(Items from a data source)
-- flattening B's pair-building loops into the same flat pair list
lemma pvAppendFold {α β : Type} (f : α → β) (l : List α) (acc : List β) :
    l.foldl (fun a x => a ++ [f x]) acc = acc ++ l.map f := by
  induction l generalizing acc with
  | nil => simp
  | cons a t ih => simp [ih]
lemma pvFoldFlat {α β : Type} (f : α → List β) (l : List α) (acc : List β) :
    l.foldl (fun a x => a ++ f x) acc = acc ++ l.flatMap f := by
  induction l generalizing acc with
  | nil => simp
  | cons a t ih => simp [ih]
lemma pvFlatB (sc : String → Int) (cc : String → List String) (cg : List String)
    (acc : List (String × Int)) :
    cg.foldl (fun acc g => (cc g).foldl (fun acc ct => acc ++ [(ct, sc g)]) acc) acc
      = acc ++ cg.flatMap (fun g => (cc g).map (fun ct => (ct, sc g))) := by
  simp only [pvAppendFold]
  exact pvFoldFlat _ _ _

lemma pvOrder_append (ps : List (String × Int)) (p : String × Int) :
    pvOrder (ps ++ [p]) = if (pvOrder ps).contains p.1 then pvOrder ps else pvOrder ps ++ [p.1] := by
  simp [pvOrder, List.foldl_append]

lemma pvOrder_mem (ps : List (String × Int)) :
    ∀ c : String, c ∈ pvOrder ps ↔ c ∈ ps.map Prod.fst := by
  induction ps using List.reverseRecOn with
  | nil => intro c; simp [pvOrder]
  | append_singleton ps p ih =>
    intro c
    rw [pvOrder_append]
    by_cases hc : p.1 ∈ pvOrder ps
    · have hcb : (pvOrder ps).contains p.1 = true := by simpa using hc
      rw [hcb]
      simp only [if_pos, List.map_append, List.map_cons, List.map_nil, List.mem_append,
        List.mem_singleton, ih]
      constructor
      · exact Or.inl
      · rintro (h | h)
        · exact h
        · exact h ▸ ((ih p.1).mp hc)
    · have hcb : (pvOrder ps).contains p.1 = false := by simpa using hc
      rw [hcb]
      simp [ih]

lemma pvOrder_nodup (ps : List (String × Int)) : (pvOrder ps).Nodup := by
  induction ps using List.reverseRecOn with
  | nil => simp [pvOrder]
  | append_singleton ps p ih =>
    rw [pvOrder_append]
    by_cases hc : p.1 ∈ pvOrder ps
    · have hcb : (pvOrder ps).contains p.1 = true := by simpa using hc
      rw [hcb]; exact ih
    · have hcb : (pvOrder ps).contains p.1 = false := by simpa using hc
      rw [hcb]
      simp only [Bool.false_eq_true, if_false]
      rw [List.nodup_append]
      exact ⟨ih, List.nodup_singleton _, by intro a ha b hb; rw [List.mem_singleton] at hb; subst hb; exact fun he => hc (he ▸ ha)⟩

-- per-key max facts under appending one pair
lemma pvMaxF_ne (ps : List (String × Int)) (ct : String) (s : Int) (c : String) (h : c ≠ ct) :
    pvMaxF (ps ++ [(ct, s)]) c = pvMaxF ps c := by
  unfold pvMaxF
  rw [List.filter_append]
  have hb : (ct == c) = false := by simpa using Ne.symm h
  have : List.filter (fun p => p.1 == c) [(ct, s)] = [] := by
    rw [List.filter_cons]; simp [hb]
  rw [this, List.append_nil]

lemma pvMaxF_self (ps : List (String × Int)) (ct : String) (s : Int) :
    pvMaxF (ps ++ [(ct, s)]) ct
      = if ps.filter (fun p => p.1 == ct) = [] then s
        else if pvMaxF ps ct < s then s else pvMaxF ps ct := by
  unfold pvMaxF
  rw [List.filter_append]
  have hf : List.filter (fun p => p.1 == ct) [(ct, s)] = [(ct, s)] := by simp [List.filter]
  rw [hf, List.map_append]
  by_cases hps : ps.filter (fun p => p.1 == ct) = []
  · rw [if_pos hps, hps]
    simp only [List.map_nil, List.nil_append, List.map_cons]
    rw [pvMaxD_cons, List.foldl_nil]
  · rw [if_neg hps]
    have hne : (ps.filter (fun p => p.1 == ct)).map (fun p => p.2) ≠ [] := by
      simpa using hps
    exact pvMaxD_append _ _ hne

==

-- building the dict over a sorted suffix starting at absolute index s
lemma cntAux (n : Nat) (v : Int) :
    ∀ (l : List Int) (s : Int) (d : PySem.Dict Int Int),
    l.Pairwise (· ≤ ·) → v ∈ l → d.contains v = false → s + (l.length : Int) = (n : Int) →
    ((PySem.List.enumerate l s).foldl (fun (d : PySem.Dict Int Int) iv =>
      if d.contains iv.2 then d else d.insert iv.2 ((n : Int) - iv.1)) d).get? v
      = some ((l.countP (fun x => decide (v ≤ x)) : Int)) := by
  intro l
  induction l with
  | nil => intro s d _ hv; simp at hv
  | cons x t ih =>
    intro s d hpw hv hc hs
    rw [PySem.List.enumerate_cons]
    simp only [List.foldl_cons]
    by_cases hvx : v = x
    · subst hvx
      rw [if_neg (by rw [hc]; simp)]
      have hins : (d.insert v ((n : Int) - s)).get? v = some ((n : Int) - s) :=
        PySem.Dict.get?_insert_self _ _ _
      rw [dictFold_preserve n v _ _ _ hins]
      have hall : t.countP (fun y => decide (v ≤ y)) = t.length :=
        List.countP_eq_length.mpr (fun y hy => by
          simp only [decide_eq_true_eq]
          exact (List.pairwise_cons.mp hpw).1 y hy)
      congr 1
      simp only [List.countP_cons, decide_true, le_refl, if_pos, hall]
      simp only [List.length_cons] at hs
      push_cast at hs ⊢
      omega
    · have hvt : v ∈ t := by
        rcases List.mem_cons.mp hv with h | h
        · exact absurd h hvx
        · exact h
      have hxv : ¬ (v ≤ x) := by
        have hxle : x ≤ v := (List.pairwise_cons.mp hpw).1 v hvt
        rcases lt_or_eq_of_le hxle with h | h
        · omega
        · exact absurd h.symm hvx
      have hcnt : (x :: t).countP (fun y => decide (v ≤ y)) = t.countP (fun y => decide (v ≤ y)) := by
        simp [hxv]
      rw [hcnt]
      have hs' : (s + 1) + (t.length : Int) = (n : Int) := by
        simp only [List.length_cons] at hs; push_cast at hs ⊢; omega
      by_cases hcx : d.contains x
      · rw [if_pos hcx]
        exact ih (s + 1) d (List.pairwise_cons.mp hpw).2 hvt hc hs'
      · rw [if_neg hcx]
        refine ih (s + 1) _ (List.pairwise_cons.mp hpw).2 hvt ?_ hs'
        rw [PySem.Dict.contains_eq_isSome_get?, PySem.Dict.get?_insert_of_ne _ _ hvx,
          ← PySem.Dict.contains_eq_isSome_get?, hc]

--

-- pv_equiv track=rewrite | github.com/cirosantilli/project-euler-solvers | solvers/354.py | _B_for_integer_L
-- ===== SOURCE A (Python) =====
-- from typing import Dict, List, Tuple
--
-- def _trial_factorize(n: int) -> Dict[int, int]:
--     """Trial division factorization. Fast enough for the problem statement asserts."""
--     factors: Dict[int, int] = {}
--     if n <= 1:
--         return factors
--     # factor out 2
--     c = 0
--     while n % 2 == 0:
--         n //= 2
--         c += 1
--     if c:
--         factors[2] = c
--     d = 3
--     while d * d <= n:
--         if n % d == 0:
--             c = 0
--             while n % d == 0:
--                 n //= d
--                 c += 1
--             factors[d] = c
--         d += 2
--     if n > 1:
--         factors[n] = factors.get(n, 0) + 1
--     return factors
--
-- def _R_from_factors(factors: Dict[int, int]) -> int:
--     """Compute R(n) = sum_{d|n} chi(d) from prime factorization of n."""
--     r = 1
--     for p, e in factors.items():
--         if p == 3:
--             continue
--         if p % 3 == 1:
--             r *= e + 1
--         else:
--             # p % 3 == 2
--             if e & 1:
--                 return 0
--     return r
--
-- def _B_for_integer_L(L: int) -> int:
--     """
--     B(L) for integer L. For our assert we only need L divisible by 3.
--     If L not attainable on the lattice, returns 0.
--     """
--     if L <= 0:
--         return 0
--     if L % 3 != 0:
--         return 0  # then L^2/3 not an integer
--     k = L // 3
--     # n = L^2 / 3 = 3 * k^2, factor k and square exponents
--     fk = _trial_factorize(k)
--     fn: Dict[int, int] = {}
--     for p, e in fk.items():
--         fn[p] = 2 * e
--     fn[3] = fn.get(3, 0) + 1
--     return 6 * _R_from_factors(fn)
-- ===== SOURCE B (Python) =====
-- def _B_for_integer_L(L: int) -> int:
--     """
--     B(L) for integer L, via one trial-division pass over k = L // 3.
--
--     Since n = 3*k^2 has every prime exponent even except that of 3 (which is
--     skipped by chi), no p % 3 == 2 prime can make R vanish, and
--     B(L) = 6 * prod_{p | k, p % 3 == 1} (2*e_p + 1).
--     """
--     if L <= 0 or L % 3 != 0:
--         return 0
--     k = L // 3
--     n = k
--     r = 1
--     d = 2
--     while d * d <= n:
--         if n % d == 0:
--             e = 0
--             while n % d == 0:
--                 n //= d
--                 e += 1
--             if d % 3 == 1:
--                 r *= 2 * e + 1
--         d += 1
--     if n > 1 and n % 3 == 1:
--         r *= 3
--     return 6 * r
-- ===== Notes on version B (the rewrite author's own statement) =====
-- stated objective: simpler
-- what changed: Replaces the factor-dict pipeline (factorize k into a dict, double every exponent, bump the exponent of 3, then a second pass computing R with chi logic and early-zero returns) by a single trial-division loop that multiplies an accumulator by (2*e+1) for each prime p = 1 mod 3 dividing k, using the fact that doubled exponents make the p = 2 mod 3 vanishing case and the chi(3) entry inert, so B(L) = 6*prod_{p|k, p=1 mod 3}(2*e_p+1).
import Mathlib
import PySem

== Exercise instructions ==
Copy out only the lines above from the one with "-- flattening B's" to the one with "α → List β)", inclusive, exactly as they stand.

== Solution for this problem ==
-- flattening B's pair-building loops into the same flat pair list
lemma pvAppendFold {α β : Type} (f : α → β) (l : List α) (acc : List β) :
    l.foldl (fun a x => a ++ [f x]) acc = acc ++ l.map f := by
  induction l generalizing acc with
  | nil => simp
  | cons a t ih => simp [ih]
lemma pvFoldFlat {α β : Type} (f : α → List β) (l : List α) (acc : List β) :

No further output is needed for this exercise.